Girl Giant and the Monkey King
Page 13
Lowering to all fours, the Monkey King growled back. Thom laughed, and that seemed to egg him on, because he grinned and barked at the dog. The dog sniffed at him, confused. They circled each other.
The Monkey King barked loudly, and the dog jumped, backed up, then moved forward, as if unsure whether to attack or run away. The Monkey King giggled and rose in the air before launching toward the dog.
“Wukong, no!” Thom grabbed the back of the Monkey King’s robes before he could attack. She dragged him away.
The Monkey King barked a few more times at the stray, but he couldn’t keep it up for long, because he was laughing so hard.
When he calmed down, he turned around and grabbed Thom’s hands.
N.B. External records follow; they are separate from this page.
-- pv_equiv track=rewrite | github.com/Expelliarmus-R/100DaysOfDsa-ML | DSA/Day 20/sum of beuty of all strings.py | sumofbeauty
-- ===== SOURCE A (Python) =====
-- def sumofbeauty(s):
--     n=len(s)
--     total=0
--     for i in range(n):
--         freq={}
--         for j in range(i,n):
--             freq[s[j]]=freq.get(s[j],0)+1
--
--         values=freq.values()
--         mini=min(values)
--         maxi=max(values)
--         total+=(maxi-mini)
--     return total
-- ===== SOURCE B (Python) =====
-- def sumofbeauty(s):
--     counts = {}
--     total = 0
--     for ch in reversed(s):
--         counts[ch] = counts.get(ch, 0) + 1
--         vals = counts.values()
--         total += max(vals) - min(vals)
--     return total
-- ===== Notes on version B (the rewrite author's own statement) =====
-- stated objective: faster
-- what changed: Replaced the per-suffix dict rebuild (nested loops) by a single right-to-left pass that maintains one incremental frequency counter and adds max-min after each character.
import Mathlib
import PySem

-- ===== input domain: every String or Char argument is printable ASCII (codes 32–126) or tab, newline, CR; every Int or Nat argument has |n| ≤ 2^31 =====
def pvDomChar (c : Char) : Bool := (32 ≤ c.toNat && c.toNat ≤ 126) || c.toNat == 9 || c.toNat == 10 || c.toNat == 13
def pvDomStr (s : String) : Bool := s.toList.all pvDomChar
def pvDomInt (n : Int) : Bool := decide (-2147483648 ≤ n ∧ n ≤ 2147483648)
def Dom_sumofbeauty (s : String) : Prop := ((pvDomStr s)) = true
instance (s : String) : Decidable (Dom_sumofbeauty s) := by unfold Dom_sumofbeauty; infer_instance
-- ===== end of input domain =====

-- B replaces A's per-suffix dict rebuild (nested loops) by one right-to-left pass
-- carrying an incremental frequency counter (objective: faster).

-- ===== PORT A =====
-- literal port of A: for each i in range(n), build freq over s[i:n], add max(values)-min(values).
-- (the `none` arms are unreachable: j stays in range and freq is nonempty when min/max are read,
--  so Python A raises nowhere and no Pre_ is needed)
def sumofbeauty (s : String) : Int :=
  let n : Int := (s.toList.length : Int)
  (PySem.List.pyRange 0 n).foldl (fun total i =>
    let freq : PySem.Dict Char Int :=
      (PySem.List.pyRange i n).foldl (fun freq j =>
        match PySem.List.pyGet? s.toList j with
        | some c => freq.insert c (freq.getD c 0 + 1)
        | none => freq) PySem.Dict.empty
    match PySem.List.min? freq.values (fun v => v), PySem.List.max? freq.values (fun v => v) with
    | some mini, some maxi => total + (maxi - mini)
    | _, _ => total) 0

-- ===== PORT B =====
-- literal port of Source B: one pass over reversed(s), carrying the pair (counts, total)
def sumofbeauty_alt (s : String) : Int :=
  (s.toList.reverse.foldl (fun (st : PySem.Dict Char Int × Int) ch =>
    let counts := st.1.insert ch (st.1.getD ch 0 + 1)
    match PySem.List.min? counts.values (fun v => v) with
    | some mini =>
      match PySem.List.max? counts.values (fun v => v) with
      | some maxi => (counts, st.2 + (maxi - mini))
      | none => (counts, st.2)
    | none => (counts, st.2)) (PySem.Dict.empty, 0)).2

-- ===== PRECONDITION & SPEC =====
def Spec_sumofbeauty (s : String) (out : Int) : Prop := out = sumofbeauty_alt s
instance (s : String) (out : Int) : Decidable (Spec_sumofbeauty s out) := by unfold Spec_sumofbeauty; infer_instance

-- ===== CLAIM (what is proved, stated in full; the proofs are below) =====
def Claim_equal_sumofbeauty : Prop := ∀ (s : String), Dom_sumofbeauty s → Spec_sumofbeauty s (sumofbeauty s)

-- ===== LEMMAS AND PROOFS =====

-- beauty of a frequency dict: max(values) - min(values), 0 if empty
def beautyD (d : PySem.Dict Char Int) : Int :=
  match PySem.List.min? d.values (fun v => v), PySem.List.max? d.values (fun v => v) with
  | some mini, some maxi => maxi - mini
  | _, _ => 0

-- beauty of a list of characters (the common spec of both per-step terms)
def beauty (u : List Char) : Int := beautyD (PySem.Dict.counter u)

-- min over an Int list depends only on the multiset of elements
theorem min?_perm_int {xs ys : List Int} (h : xs.Perm ys) :
    PySem.List.min? xs (fun v => v) = PySem.List.min? ys (fun v => v) := by
  rcases hx : PySem.List.min? xs (fun v => v) with _ | m
  · rw [PySem.List.min?_eq_none_iff] at hx; subst hx
    have : ys = [] := h.symm.eq_nil
    simp [this, PySem.List.min?]
  · rcases hy : PySem.List.min? ys (fun v => v) with _ | m'
    · rw [PySem.List.min?_eq_none_iff] at hy; subst hy
      simp [h.eq_nil] at hx
      simp [PySem.List.min?] at hx
    · have h1 := PySem.List.min?_isMin hx m' (h.mem_iff.mpr (PySem.List.min?_mem hy))
      have h2 := PySem.List.min?_isMin hy m (h.symm.mem_iff.mpr (PySem.List.min?_mem hx))
      simp only [Option.some.injEq]
      omega

theorem max?_perm_int {xs ys : List Int} (h : xs.Perm ys) :
    PySem.List.max? xs (fun v => v) = PySem.List.max? ys (fun v => v) := by
  rcases hx : PySem.List.max? xs (fun v => v) with _ | m
  · rw [PySem.List.max?_eq_none_iff] at hx; subst hx
    have : ys = [] := h.symm.eq_nil
    simp [this, PySem.List.max?]
  · rcases hy : PySem.List.max? ys (fun v => v) with _ | m'
    · rw [PySem.List.max?_eq_none_iff] at hy; subst hy
      simp [h.eq_nil] at hx
      simp [PySem.List.max?] at hx
    · have h1 := PySem.List.max?_isMax hx m' (h.mem_iff.mpr (PySem.List.max?_mem hy))
      have h2 := PySem.List.max?_isMax hy m (h.symm.mem_iff.mpr (PySem.List.max?_mem hx))
      simp only [Option.some.injEq]
      omega

-- two lists with the same character counts have permuted counter values
theorem values_counter_perm {u v : List Char} (h : ∀ c, u.count c = v.count c) :
    (PySem.Dict.counter u).values.Perm (PySem.Dict.counter v).values := by
  have hp : (PySem.Set.ofList u).Perm (PySem.Set.ofList v) := by
    rw [List.perm_ext_iff_of_nodup (PySem.Set.nodup_ofList u) (PySem.Set.nodup_ofList v)]
    intro a
    rw [PySem.Set.mem_ofList, PySem.Set.mem_ofList, ← List.count_pos_iff, ← List.count_pos_iff, h a]
  have hv : (PySem.Dict.counter u).values = (PySem.Set.ofList u).map (fun k => ((u.count k : Nat) : Int)) := by
    simp [PySem.Dict.values, PySem.Dict.items_counter, List.map_map, Function.comp]
  have hv' : (PySem.Dict.counter v).values = (PySem.Set.ofList v).map (fun k => ((v.count k : Nat) : Int)) := by
    simp [PySem.Dict.values, PySem.Dict.items_counter, List.map_map, Function.comp]
  rw [hv, hv']
  have : (PySem.Set.ofList u).map (fun k => ((u.count k : Nat) : Int))
       = (PySem.Set.ofList u).map (fun k => ((v.count k : Nat) : Int)) := by
    simp only [h]
  rw [this]
  exact hp.map _

theorem beauty_reverse (u : List Char) : beauty u.reverse = beauty u := by
  unfold beauty beautyD
  rw [min?_perm_int (values_counter_perm (u := u.reverse) (v := u) (fun c => by simp)),
      max?_perm_int (values_counter_perm (u := u.reverse) (v := u) (fun c => by simp))]

-- A's inner loop over pyRange i n with indexing = fold over the suffix cs.drop i
theorem innerA (cs : List Char) (i : Nat) (h : i ≤ cs.length)
    (d : PySem.Dict Char Int) :
    (PySem.List.pyRange (i : Int) (cs.length : Int)).foldl (fun freq j =>
        match PySem.List.pyGet? cs j with
        | some c => freq.insert c (freq.getD c 0 + 1)
        | none => freq) d
      = (cs.drop i).foldl (fun freq c => freq.insert c (freq.getD c 0 + 1)) d := by
  have main : ∀ (k i : Nat) (d : PySem.Dict Char Int), i ≤ cs.length → cs.length - i = k →
      (PySem.List.pyRange (i : Int) (cs.length : Int)).foldl (fun freq j =>
        match PySem.List.pyGet? cs j with
        | some c => freq.insert c (freq.getD c 0 + 1)
        | none => freq) d
      = (cs.drop i).foldl (fun freq c => freq.insert c (freq.getD c 0 + 1)) d := by
    intro k
    induction k with
    | zero =>
      intro i d h1 h2
      have hi : i = cs.length := by omega
      subst hi
      rw [List.drop_length]
      have he : PySem.List.pyRange ((cs.length : Nat) : Int) ((cs.length : Nat) : Int) = [] := by
        simp [PySem.List.pyRange]
      rw [he]
      rfl
    | succ k ih =>
      intro i d h1 h2
      have hi : i < cs.length := by omega
      rw [PySem.List.pyRange_one_cons (by exact_mod_cast hi)]
      rw [List.drop_eq_getElem_cons hi]
      simp only [List.foldl_cons, PySem.List.pyGet?_natCast, List.getElem?_eq_getElem hi]
      have hcast : ((i : Int) + 1) = ((i + 1 : Nat) : Int) := by push_cast; ring
      rw [hcast]
      exact ih (i + 1) _ (by omega) (by omega)
  exact main (cs.length - i) i d h (rfl)

theorem sum_list_range (n : Nat) (f : Nat → Int) :
    ((List.range n).map f).sum = ∑ i ∈ Finset.range n, f i := by
  induction n with
  | zero => simp
  | succ n ih => rw [List.range_succ, Finset.sum_range_succ]; simp [ih]

-- A's per-i match equals accumulating beautyD
theorem beautyD_match (d : PySem.Dict Char Int) (total : Int) :
    (match PySem.List.min? d.values (fun v => v), PySem.List.max? d.values (fun v => v) with
     | some mini, some maxi => total + (maxi - mini)
     | _, _ => total) = total + beautyD d := by
  rcases h1 : PySem.List.min? d.values (fun v => v) with _ | m <;>
    rcases h2 : PySem.List.max? d.values (fun v => v) with _ | M <;>
    simp [beautyD, h1, h2]

theorem Aside (s : String) :
    sumofbeauty s = ∑ k ∈ Finset.range s.toList.length, beauty (s.toList.drop k) := by
  simp only [sumofbeauty]
  rw [PySem.List.pyRange_zero_natCast, List.foldl_map]
  rw [PySem.List.foldl_congr_mem _ _ (fun (total : Int) (k : Nat) => total + beauty (s.toList.drop k)) 0 ?_]
  · rw [PySem.List.foldl_add]
    simp [sum_list_range]
  · intro total k hk
    rw [List.mem_range] at hk
    rw [innerA s.toList k (by omega) PySem.Dict.empty,
        PySem.Dict.foldl_insert_getD_add_one_eq_counter]
    exact beautyD_match _ _

-- the sum of beauties of the growing prefixes m++l.take k (k = 1..|l|)
def PS : List Char → List Char → Int
  | _, [] => 0
  | m, c :: t => beauty (m ++ [c]) + PS (m ++ [c]) t

theorem counter_snoc (m : List Char) (c : Char) :
    (PySem.Dict.counter m).insert c ((PySem.Dict.counter m).getD c 0 + 1)
      = PySem.Dict.counter (m ++ [c]) := by
  rw [← PySem.Dict.foldl_insert_getD_add_one_eq_counter m,
      ← PySem.Dict.foldl_insert_getD_add_one_eq_counter (m ++ [c]), List.foldl_append]
  rfl

theorem Bfold' (l m : List Char) (acc : Int) :
    (l.foldl (fun (st : PySem.Dict Char Int × Int) ch =>
      (st.1.insert ch (st.1.getD ch 0 + 1),
       st.2 + beautyD (st.1.insert ch (st.1.getD ch 0 + 1)))) (PySem.Dict.counter m, acc)).2
      = acc + PS m l := by
  induction l generalizing m acc with
  | nil => simp [PS]
  | cons c t ih =>
    rw [List.foldl_cons]
    simp only [counter_snoc m c]
    rw [ih (m ++ [c]) _]
    show acc + beauty (m ++ [c]) + PS (m ++ [c]) t = acc + PS m (c :: t)
    simp [PS]; ring

theorem Bfold (l m : List Char) (acc : Int) :
    (l.foldl (fun (st : PySem.Dict Char Int × Int) ch =>
      let counts := st.1.insert ch (st.1.getD ch 0 + 1)
      match PySem.List.min? counts.values (fun v => v) with
      | some mini =>
        match PySem.List.max? counts.values (fun v => v) with
        | some maxi => (counts, st.2 + (maxi - mini))
        | none => (counts, st.2)
      | none => (counts, st.2)) (PySem.Dict.counter m, acc)).2 = acc + PS m l := by
  have hstep : (fun (st : PySem.Dict Char Int × Int) ch =>
      let counts := st.1.insert ch (st.1.getD ch 0 + 1)
      match PySem.List.min? counts.values (fun v => v) with
      | some mini =>
        match PySem.List.max? counts.values (fun v => v) with
        | some maxi => (counts, st.2 + (maxi - mini))
        | none => (counts, st.2)
      | none => (counts, st.2))
      = (fun (st : PySem.Dict Char Int × Int) ch =>
        (st.1.insert ch (st.1.getD ch 0 + 1),
         st.2 + beautyD (st.1.insert ch (st.1.getD ch 0 + 1)))) := by
    funext st ch
    rcases h1 : PySem.List.min? ((st.1.insert ch (st.1.getD ch 0 + 1)).values) (fun v => v) with _ | m <;>
      rcases h2 : PySem.List.max? ((st.1.insert ch (st.1.getD ch 0 + 1)).values) (fun v => v) with _ | M <;>
      simp [beautyD, h1, h2]
  rw [hstep]
  exact Bfold' l m acc

theorem PS_sum (l m : List Char) :
    PS m l = ∑ k ∈ Finset.range l.length, beauty (m ++ l.take (k + 1)) := by
  induction l generalizing m with
  | nil => simp [PS]
  | cons c t ih =>
    rw [PS, ih (m ++ [c])]
    simp only [List.length_cons]
    rw [Finset.sum_range_succ' (fun k => beauty (m ++ (c :: t).take (k + 1))) t.length]
    simp [List.append_assoc]
    ring

theorem Bside (s : String) :
    sumofbeauty_alt s = ∑ k ∈ Finset.range s.toList.length, beauty (s.toList.drop k) := by
  simp only [sumofbeauty_alt]
  rw [show (PySem.Dict.empty : PySem.Dict Char Int) = PySem.Dict.counter [] from rfl]
  rw [Bfold, PS_sum]
  rw [zero_add]
  have hlen : s.toList.reverse.length = s.toList.length := by simp
  rw [hlen]
  rw [← Finset.sum_range_reflect (fun k => beauty (s.toList.drop k)) s.toList.length]
  apply Finset.sum_congr rfl
  intro k hk
  rw [Finset.mem_range] at hk
  have h1 : [] ++ s.toList.reverse.take (k + 1) = s.toList.reverse.take (k + 1) := by simp
  rw [h1, List.take_reverse, beauty_reverse,
      show s.toList.length - (k + 1) = s.toList.length - 1 - k from by omega]

-- ===== VERDICT (by name: the statement is the Claim_ definition above) =====
theorem sumofbeauty_spec : Claim_equal_sumofbeauty := by
  intro s _
  unfold Spec_sumofbeauty
  rw [Aside, Bside]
“You are strong,” he said over and over, swinging her around and around. “You. Are. Strong.”
Thom closed her eyes, dizzy and excited and … proud. “Yeah,” she said. “I am.”
18
KATHY STAYED HOME SICK FROM school the next day and couldn’t play in the game against Comer Middle School. Dressed in their soccer uniforms—blue-and-gold striped jerseys and white shorts with matching knee-high socks—Thom and the other girls waited on the field as Martha counted the players, again and again, as if hoping that the next count would yield someone new.
Bethany dribbled the ball, rolled it onto her foot, tossed it into the air, and began bouncing it with her knees. Show-off. But she had a right to be. She didn’t miss and kept going until Thom lost count.
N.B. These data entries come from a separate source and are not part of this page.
-- pv_equiv track=rewrite | github.com/luizmelo001/Launch-School-Backend-Exercises | PY110_PY119_Small_Problems/interview_prep/17_problem.py | word_count_by_case
-- ===== SOURCE A (Python) =====
-- def word_count_by_case(text):
--     words_lst = text.replace(".", "").split()
--     uppercase = 0
--     lowercase = 0
--     mixed_case = 0
--
--     for word in words_lst:
--         if all([letter.isupper() for letter in word]):
--             uppercase += 1
--         elif all([letter.islower() for letter in word]):
--             lowercase += 1
--         else:
--             mixed_case += 1
--
--     return {'uppercase': uppercase, 'lowercase': lowercase, 'mixed_case': mixed_case}
-- ===== SOURCE B (Python) =====
-- def word_count_by_case(text):
--     words = text.replace(".", "").split()
--     uppercase = sum(1 for w in words if all(c.isupper() for c in w))
--     lowercase = sum(1 for w in words if all(c.islower() for c in w))
--     mixed_case = len(words) - uppercase - lowercase
--     return {'uppercase': uppercase, 'lowercase': lowercase, 'mixed_case': mixed_case}
-- ===== Notes on version B (the rewrite author's own statement) =====
-- stated objective: alternative
-- what changed: Replaces the single three-way classifying loop with counters by two independent counting passes (all-upper and all-lower) and derives mixed_case by subtraction from the word count, sound because no non-empty word is both all-upper and all-lower.
import Mathlib
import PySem

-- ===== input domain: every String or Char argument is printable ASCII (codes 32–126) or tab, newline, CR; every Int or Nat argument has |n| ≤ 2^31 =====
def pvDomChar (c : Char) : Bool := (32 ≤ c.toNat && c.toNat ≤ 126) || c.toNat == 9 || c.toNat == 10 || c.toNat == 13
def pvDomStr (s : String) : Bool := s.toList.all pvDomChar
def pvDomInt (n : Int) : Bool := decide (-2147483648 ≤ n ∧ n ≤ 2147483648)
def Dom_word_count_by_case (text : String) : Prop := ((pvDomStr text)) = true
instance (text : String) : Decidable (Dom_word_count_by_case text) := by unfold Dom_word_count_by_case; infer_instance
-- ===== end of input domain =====

-- B counts all-upper and all-lower words in two passes and derives mixed_case by subtraction,
-- instead of A's single three-way classifying loop (alternative decomposition, same cost).


-- ===== PORT A =====
def word_count_by_case (text : String) : List (String × Int) :=
  let words_lst := PySem.Str.split₀ (PySem.Str.replace text "." "")
  let st := words_lst.foldl (fun (st : Int × Int × Int) word =>
    if (word.toList.map (fun letter => PySem.Chars.isupper letter)).all (· = true) then
      (st.1 + 1, st.2.1, st.2.2)
    else if (word.toList.map (fun letter => PySem.Chars.islower letter)).all (· = true) then
      (st.1, st.2.1 + 1, st.2.2)
    else
      (st.1, st.2.1, st.2.2 + 1)) (0, 0, 0)
  [("uppercase", st.1), ("lowercase", st.2.1), ("mixed_case", st.2.2)]

-- ===== PORT B =====
def word_count_by_case_alt (text : String) : List (String × Int) :=
  let words := PySem.Str.split₀ (PySem.Str.replace text "." "")
  let uppercase : Int := words.countP (fun w => w.toList.all (fun c => PySem.Chars.isupper c))
  let lowercase : Int := words.countP (fun w => w.toList.all (fun c => PySem.Chars.islower c))
  let mixed_case : Int := (words.length : Int) - uppercase - lowercase
  [("uppercase", uppercase), ("lowercase", lowercase), ("mixed_case", mixed_case)]

-- ===== PRECONDITION & SPEC =====
def Spec_word_count_by_case (text : String) (out : List (String × Int)) : Prop := out = word_count_by_case_alt text
instance (text : String) (out : List (String × Int)) : Decidable (Spec_word_count_by_case text out) := by unfold Spec_word_count_by_case; infer_instance

-- ===== CLAIM (what is proved, stated in full; the proofs are below) =====
def Claim_equal_word_count_by_case : Prop := ∀ (text : String), Dom_word_count_by_case text → Spec_word_count_by_case text (word_count_by_case text)

-- ===== LEMMAS AND PROOFS =====

-- every piece produced by split₀.go is nonempty, provided acc's pieces are
theorem split0_go_ne_nil (s cur acc) (hacc : ∀ w ∈ acc, w ≠ ([] : List Char)) :
    ∀ w ∈ PySem.Chars.split₀.go s cur acc, w ≠ [] := by
  induction s generalizing cur acc with
  | nil =>
    intro w hw
    unfold PySem.Chars.split₀.go at hw
    by_cases hcur : cur.isEmpty
    · rw [if_pos hcur] at hw; exact hacc w (List.mem_reverse.mp hw)
    · rw [if_neg hcur] at hw
      rcases List.mem_cons.mp (List.mem_reverse.mp hw) with h | h
      · subst h; simpa using (by simpa [List.isEmpty_iff] using hcur : cur ≠ [])
      · exact hacc w h
  | cons c rest ih =>
    intro w hw
    unfold PySem.Chars.split₀.go at hw
    by_cases hsp : PySem.Chars.isspace c
    · rw [if_pos hsp] at hw
      by_cases hcur : cur.isEmpty
      · rw [if_pos hcur] at hw; exact ih [] acc hacc w hw
      · rw [if_neg hcur] at hw
        refine ih [] (cur.reverse :: acc) ?_ w hw
        intro v hv
        rcases List.mem_cons.mp hv with h | h
        · subst h; simpa using (by simpa [List.isEmpty_iff] using hcur : cur ≠ [])
        · exact hacc v h
    · rw [if_neg hsp] at hw; exact ih (c :: cur) acc hacc w hw

theorem split0_ne_nil (s : List Char) : ∀ w ∈ PySem.Chars.split₀ s, w ≠ [] := by
  intro w hw
  exact split0_go_ne_nil s [] [] (by simp) w hw

-- no character is both upper and lower
theorem not_upper_and_lower (c : Char) : ¬ (PySem.Chars.isupper c = true ∧ PySem.Chars.islower c = true) := by
  simp only [PySem.Chars.isupper, PySem.Chars.islower]
  rintro ⟨h1, h2⟩
  simp only [Bool.and_eq_true, decide_eq_true_eq] at h1 h2
  have : ('a' : Char) ≤ 'Z' := le_trans h2.1 h1.2
  exact absurd this (by decide)

-- the two word-level predicates never hold together on a nonempty word
theorem word_not_both (w : List Char) (hne : w ≠ []) :
    ¬ (w.all (fun c => PySem.Chars.isupper c) = true ∧ w.all (fun c => PySem.Chars.islower c) = true) := by
  rintro ⟨h1, h2⟩
  obtain ⟨c, hc⟩ := List.exists_mem_of_ne_nil w hne
  exact not_upper_and_lower c ⟨List.all_eq_true.mp h1 c hc, List.all_eq_true.mp h2 c hc⟩

-- A's three-counter fold, characterised by B's counts, for words where the predicates are exclusive
theorem fold_eq_counts (P Q : String → Bool)
    (ws : List String) (hex : ∀ w ∈ ws, ¬ (P w = true ∧ Q w = true)) (u l m : Int) :
    ws.foldl (fun (st : Int × Int × Int) word =>
      if P word then (st.1 + 1, st.2.1, st.2.2)
      else if Q word then (st.1, st.2.1 + 1, st.2.2)
      else (st.1, st.2.1, st.2.2 + 1)) (u, l, m)
    = (u + ws.countP P, l + ws.countP Q,
       m + ((ws.length : Int) - ws.countP P - ws.countP Q)) := by
  induction ws generalizing u l m with
  | nil => simp
  | cons w rest ih =>
    have hw := hex w (List.mem_cons_self)
    have hrest : ∀ v ∈ rest, ¬ (P v = true ∧ Q v = true) :=
      fun v hv => hex v (List.mem_cons_of_mem _ hv)
    simp only [List.foldl_cons, List.countP_cons, List.length_cons]
    by_cases hP : P w = true
    · have hQ : Q w = false := by
        cases hq : Q w
        · rfl
        · exact absurd ⟨hP, hq⟩ hw
      rw [if_pos hP, ih hrest]
      simp only [hP, hQ, if_true, if_false, Bool.false_eq_true, Prod.mk.injEq]
      refine ⟨?_, ?_, ?_⟩ <;> push_cast <;> ring
    · rw [if_neg hP]
      by_cases hQ : Q w = true
      · rw [if_pos hQ, ih hrest]
        simp only [hP, hQ, if_true, if_false, Bool.false_eq_true, Prod.mk.injEq]
        refine ⟨?_, ?_, ?_⟩ <;> push_cast <;> ring
      · rw [if_neg hQ, ih hrest]
        simp only [Prod.mk.injEq]
        rw [if_neg hP, if_neg hQ]
        refine ⟨?_, ?_, ?_⟩ <;> push_cast <;> ring

-- a mapped all-true test is the direct all test
theorem all_map_eq (l : List Char) (f : Char → Bool) : (l.map f).all (· = true) = l.all f := by
  simp [Function.comp_def]

-- ===== VERDICT (by name: the statement is the Claim_ definition above) =====
theorem word_count_by_case_spec : Claim_equal_word_count_by_case := by
  intro text _
  unfold Spec_word_count_by_case word_count_by_case word_count_by_case_alt
  simp only [all_map_eq]
  set ws := PySem.Str.split₀ (PySem.Str.replace text "." "") with hws
  have hne : ∀ w ∈ ws, w.toList ≠ [] := by
    intro w hw
    rw [hws, PySem.Str.split₀] at hw
    obtain ⟨v, hv, rfl⟩ := List.mem_map.mp hw
    simpa using split0_ne_nil _ v hv
  have hex : ∀ w ∈ ws, ¬ ((w.toList.all fun c => PySem.Chars.isupper c) = true ∧
      (w.toList.all fun c => PySem.Chars.islower c) = true) :=
    fun w hw => word_not_both w.toList (hne w hw)
  have key := fold_eq_counts (fun w => w.toList.all fun c => PySem.Chars.isupper c)
    (fun w => w.toList.all fun c => PySem.Chars.islower c) ws hex 0 0 0
  simp only [zero_add] at key
  rw [key]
Coach Pendergrass called Thom over. Coach’s hair was a fluffy mess, curling like uncooked ramen noodles around her face. She scribbled furiously on her clipboard, crossed out what she’d written, and muttered to herself.
Kathy usually played middle or right forward, two of the most important positions on the team, and it was unthinkable that Thom could replace her. Which meant shuffling a lot of players.
To her surprise, Thom was placed in the left center. A weak spot, but at least she wasn’t useless in defense. The girls glanced back at her with uncertainty and a bit of fear, but whether actual fear of her or just fear of losing the game with her on the field, she couldn’t tell.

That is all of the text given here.